- About this task: What you return must be exactly the lines running from the one with "unfold Spec_compute_all_py compute_all_py" to the end of the data below, inclusive, and nothing more.

+++ Material provided

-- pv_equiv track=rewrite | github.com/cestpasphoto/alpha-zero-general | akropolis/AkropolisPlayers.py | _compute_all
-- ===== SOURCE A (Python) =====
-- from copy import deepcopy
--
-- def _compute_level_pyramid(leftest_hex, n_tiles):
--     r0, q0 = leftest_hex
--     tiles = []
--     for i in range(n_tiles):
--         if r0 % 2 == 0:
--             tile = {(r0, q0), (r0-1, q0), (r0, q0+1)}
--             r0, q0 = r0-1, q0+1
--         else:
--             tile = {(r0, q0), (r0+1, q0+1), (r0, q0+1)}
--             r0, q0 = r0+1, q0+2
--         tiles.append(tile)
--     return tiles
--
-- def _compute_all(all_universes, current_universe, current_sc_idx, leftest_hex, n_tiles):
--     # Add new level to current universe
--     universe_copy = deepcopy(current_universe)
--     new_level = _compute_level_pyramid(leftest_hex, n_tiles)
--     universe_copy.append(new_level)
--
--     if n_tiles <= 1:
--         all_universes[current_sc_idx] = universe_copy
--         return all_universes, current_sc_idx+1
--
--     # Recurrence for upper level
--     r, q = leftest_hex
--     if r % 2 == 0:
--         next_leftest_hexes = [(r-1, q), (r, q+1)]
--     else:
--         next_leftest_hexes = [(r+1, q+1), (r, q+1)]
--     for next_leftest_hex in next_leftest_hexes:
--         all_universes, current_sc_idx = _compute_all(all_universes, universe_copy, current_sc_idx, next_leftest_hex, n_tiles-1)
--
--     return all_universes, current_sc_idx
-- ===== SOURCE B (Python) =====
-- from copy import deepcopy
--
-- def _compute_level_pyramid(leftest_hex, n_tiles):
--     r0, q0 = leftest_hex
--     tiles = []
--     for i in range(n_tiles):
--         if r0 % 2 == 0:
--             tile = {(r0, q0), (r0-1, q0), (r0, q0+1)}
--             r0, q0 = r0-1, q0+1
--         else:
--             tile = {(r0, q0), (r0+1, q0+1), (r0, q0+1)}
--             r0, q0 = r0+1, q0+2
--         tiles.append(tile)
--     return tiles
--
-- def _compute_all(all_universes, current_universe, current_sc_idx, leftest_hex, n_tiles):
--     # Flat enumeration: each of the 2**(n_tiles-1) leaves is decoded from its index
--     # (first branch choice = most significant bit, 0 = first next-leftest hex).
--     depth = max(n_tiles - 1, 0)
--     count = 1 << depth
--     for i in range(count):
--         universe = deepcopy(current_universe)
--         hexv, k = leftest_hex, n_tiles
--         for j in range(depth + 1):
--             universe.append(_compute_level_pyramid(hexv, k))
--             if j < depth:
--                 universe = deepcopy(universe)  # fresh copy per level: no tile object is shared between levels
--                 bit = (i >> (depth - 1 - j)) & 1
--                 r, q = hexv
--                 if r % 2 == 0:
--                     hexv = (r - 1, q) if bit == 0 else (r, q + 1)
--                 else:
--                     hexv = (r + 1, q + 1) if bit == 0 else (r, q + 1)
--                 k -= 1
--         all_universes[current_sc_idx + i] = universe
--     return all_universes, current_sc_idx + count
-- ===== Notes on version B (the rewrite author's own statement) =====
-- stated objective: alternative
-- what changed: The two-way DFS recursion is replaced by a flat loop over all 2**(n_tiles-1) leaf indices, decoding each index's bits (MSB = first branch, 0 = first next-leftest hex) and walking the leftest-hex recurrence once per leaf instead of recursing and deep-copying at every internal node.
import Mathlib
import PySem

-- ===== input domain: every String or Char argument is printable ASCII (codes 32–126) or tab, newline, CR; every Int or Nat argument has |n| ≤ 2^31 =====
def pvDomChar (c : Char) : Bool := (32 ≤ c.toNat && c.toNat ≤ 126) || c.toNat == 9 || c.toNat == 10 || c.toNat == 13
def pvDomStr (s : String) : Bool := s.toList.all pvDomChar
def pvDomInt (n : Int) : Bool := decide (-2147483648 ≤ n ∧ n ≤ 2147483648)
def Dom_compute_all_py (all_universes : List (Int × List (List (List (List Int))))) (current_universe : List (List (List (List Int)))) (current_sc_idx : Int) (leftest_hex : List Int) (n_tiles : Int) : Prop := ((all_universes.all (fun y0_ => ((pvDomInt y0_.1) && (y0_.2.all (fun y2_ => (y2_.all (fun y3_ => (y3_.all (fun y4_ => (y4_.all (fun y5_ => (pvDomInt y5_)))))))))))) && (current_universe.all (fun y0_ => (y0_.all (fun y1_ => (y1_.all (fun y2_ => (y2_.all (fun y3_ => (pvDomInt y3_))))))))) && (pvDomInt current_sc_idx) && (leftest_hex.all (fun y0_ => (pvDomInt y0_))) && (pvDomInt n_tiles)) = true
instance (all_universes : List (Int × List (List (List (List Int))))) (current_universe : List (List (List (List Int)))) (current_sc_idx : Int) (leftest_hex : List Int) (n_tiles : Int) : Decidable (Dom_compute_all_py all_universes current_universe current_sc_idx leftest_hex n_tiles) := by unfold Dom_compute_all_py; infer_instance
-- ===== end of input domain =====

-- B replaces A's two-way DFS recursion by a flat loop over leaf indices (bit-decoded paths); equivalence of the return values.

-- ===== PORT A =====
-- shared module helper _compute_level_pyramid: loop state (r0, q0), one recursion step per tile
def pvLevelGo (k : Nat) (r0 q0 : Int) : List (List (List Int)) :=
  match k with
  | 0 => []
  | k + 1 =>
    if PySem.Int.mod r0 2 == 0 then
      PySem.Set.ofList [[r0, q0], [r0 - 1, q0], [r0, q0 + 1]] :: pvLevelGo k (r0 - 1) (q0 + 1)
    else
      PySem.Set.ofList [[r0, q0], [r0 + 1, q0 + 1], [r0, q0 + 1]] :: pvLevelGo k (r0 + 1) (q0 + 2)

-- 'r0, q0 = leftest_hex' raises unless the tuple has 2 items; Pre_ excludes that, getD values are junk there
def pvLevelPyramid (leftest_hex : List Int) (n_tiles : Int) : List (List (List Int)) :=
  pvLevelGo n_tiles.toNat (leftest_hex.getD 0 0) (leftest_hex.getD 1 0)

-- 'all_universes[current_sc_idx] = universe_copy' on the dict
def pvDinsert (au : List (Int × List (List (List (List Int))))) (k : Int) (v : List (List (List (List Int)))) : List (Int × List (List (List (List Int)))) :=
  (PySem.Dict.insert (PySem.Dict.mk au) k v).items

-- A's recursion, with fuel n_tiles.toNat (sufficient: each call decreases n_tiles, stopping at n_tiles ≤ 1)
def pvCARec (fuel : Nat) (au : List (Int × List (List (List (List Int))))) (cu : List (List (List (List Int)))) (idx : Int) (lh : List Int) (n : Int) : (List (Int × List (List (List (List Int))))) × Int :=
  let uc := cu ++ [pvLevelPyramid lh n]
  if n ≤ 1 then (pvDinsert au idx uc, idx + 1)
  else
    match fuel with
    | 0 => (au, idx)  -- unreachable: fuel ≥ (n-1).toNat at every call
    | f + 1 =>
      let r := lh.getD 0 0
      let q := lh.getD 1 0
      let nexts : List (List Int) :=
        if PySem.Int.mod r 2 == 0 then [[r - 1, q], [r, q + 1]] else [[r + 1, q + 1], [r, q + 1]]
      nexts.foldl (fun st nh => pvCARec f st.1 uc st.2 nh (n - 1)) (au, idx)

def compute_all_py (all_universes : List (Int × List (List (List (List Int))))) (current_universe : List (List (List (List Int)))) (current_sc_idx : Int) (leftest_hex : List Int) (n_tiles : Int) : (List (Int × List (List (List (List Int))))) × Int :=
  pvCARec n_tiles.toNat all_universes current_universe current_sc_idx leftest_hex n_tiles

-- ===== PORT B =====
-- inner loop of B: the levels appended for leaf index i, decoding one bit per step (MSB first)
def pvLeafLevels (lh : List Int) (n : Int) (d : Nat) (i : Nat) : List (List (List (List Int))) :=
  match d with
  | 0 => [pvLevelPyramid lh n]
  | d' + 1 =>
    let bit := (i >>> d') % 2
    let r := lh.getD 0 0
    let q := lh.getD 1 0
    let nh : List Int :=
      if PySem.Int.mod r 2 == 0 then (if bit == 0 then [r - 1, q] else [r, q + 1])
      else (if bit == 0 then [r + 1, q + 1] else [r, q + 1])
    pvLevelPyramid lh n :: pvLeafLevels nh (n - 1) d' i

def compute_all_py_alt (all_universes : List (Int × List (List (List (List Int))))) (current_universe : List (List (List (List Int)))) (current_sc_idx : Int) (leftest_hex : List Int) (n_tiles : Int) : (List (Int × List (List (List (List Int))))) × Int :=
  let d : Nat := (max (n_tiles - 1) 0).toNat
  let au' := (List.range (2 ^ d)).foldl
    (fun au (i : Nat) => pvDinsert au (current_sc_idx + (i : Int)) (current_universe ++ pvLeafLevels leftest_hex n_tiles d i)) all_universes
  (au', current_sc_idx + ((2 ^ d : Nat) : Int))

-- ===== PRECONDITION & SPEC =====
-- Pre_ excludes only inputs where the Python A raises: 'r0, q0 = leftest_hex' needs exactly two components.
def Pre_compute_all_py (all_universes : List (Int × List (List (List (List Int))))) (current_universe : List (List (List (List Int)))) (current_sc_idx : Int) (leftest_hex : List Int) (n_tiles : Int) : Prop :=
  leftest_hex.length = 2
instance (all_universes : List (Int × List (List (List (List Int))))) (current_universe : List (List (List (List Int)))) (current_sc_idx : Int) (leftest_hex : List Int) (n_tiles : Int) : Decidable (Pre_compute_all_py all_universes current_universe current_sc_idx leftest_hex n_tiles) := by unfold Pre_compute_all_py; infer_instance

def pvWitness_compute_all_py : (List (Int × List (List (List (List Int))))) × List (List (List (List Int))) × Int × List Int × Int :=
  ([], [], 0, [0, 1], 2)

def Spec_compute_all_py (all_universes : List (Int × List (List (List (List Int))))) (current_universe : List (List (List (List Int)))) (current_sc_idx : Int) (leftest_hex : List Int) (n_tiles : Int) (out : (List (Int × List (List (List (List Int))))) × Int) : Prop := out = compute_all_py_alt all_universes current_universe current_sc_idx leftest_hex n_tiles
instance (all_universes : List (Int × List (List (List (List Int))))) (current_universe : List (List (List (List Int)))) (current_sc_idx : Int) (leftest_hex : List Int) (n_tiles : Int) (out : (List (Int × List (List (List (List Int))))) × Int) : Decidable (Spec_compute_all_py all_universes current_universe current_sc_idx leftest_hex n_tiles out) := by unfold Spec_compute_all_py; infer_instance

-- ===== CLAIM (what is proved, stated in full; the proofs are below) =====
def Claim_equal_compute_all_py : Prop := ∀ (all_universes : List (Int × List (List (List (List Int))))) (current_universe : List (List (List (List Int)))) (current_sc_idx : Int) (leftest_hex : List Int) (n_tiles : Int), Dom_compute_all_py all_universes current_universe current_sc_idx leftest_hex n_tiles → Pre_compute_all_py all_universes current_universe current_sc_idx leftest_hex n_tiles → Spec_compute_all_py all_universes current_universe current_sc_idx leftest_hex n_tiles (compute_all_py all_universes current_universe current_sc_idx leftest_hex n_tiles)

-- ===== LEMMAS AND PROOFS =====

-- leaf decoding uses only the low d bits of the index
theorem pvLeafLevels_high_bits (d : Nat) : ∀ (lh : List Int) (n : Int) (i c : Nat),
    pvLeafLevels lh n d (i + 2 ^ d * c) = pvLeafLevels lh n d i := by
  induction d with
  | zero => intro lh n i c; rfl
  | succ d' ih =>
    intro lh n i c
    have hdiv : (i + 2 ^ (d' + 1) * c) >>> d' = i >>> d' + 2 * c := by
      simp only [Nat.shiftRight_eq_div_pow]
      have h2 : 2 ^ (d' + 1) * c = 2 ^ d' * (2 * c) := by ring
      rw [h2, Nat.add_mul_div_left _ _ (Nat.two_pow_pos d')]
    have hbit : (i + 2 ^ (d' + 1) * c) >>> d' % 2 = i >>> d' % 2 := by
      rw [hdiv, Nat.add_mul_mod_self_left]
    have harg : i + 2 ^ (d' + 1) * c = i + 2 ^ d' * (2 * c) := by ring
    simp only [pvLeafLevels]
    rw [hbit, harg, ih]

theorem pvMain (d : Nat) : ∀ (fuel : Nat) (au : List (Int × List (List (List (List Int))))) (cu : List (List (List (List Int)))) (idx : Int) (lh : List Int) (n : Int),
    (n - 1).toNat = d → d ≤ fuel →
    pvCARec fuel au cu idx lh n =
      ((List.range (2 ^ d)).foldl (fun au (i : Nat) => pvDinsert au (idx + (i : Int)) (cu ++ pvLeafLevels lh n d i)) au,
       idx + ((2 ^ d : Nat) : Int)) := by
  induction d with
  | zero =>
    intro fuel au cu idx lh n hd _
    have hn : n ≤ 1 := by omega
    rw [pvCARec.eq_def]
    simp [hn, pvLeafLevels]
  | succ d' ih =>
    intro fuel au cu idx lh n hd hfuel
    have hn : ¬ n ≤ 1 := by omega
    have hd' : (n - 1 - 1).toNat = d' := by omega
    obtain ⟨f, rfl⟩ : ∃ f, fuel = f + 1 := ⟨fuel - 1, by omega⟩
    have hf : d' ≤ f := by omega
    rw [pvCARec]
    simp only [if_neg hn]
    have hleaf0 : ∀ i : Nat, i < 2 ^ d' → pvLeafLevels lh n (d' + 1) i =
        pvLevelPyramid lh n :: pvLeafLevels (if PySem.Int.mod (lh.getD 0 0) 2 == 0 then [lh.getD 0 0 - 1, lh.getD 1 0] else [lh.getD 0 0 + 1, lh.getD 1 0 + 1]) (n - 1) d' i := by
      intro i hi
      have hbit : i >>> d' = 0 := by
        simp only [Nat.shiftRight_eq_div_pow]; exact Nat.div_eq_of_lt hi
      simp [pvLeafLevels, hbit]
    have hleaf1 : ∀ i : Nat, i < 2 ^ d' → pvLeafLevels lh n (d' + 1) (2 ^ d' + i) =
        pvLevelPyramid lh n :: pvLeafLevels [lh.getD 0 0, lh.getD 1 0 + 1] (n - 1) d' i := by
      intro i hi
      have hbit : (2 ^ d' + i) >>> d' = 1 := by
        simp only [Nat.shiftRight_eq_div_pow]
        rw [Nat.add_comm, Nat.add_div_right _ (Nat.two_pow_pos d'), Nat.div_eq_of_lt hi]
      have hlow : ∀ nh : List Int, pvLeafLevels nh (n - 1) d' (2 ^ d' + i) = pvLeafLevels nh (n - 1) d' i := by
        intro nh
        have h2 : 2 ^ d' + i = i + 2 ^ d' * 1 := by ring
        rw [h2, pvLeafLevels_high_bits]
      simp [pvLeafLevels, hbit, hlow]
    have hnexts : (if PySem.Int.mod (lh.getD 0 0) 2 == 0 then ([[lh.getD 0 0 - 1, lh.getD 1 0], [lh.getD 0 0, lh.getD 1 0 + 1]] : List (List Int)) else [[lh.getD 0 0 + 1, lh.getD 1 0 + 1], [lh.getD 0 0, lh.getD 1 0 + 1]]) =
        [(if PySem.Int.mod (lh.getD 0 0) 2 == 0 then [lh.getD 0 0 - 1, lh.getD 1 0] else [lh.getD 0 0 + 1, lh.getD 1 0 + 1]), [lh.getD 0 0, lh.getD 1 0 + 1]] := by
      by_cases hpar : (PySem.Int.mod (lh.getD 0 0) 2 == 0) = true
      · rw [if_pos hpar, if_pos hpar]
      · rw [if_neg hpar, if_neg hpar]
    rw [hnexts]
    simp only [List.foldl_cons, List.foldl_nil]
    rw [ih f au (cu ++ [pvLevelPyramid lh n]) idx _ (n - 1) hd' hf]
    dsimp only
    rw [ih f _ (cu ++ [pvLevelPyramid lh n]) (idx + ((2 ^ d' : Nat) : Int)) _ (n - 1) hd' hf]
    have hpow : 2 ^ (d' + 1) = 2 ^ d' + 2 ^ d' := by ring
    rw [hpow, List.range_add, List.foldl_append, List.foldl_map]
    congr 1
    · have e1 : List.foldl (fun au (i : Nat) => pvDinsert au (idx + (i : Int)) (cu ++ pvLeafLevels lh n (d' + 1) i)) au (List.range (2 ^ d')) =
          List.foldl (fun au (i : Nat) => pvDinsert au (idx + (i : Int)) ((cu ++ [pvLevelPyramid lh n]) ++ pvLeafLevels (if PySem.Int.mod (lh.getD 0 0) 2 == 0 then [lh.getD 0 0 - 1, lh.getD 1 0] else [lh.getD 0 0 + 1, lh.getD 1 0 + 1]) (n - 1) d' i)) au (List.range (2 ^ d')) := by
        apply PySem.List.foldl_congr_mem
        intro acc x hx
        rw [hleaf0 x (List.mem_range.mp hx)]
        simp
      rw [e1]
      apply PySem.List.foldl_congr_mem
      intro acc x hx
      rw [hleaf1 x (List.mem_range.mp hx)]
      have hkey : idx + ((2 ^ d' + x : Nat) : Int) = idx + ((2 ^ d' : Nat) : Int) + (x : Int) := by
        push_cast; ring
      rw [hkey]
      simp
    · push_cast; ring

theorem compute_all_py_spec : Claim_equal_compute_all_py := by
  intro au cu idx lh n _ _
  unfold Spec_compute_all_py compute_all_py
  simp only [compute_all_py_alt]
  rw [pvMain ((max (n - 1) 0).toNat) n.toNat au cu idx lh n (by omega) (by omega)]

++++++

- Result for this task:
  unfold Spec_compute_all_py compute_all_py
  simp only [compute_all_py_alt]
  rw [pvMain ((max (n - 1) 0).toNat) n.toNat au cu idx lh n (by omega) (by omega)]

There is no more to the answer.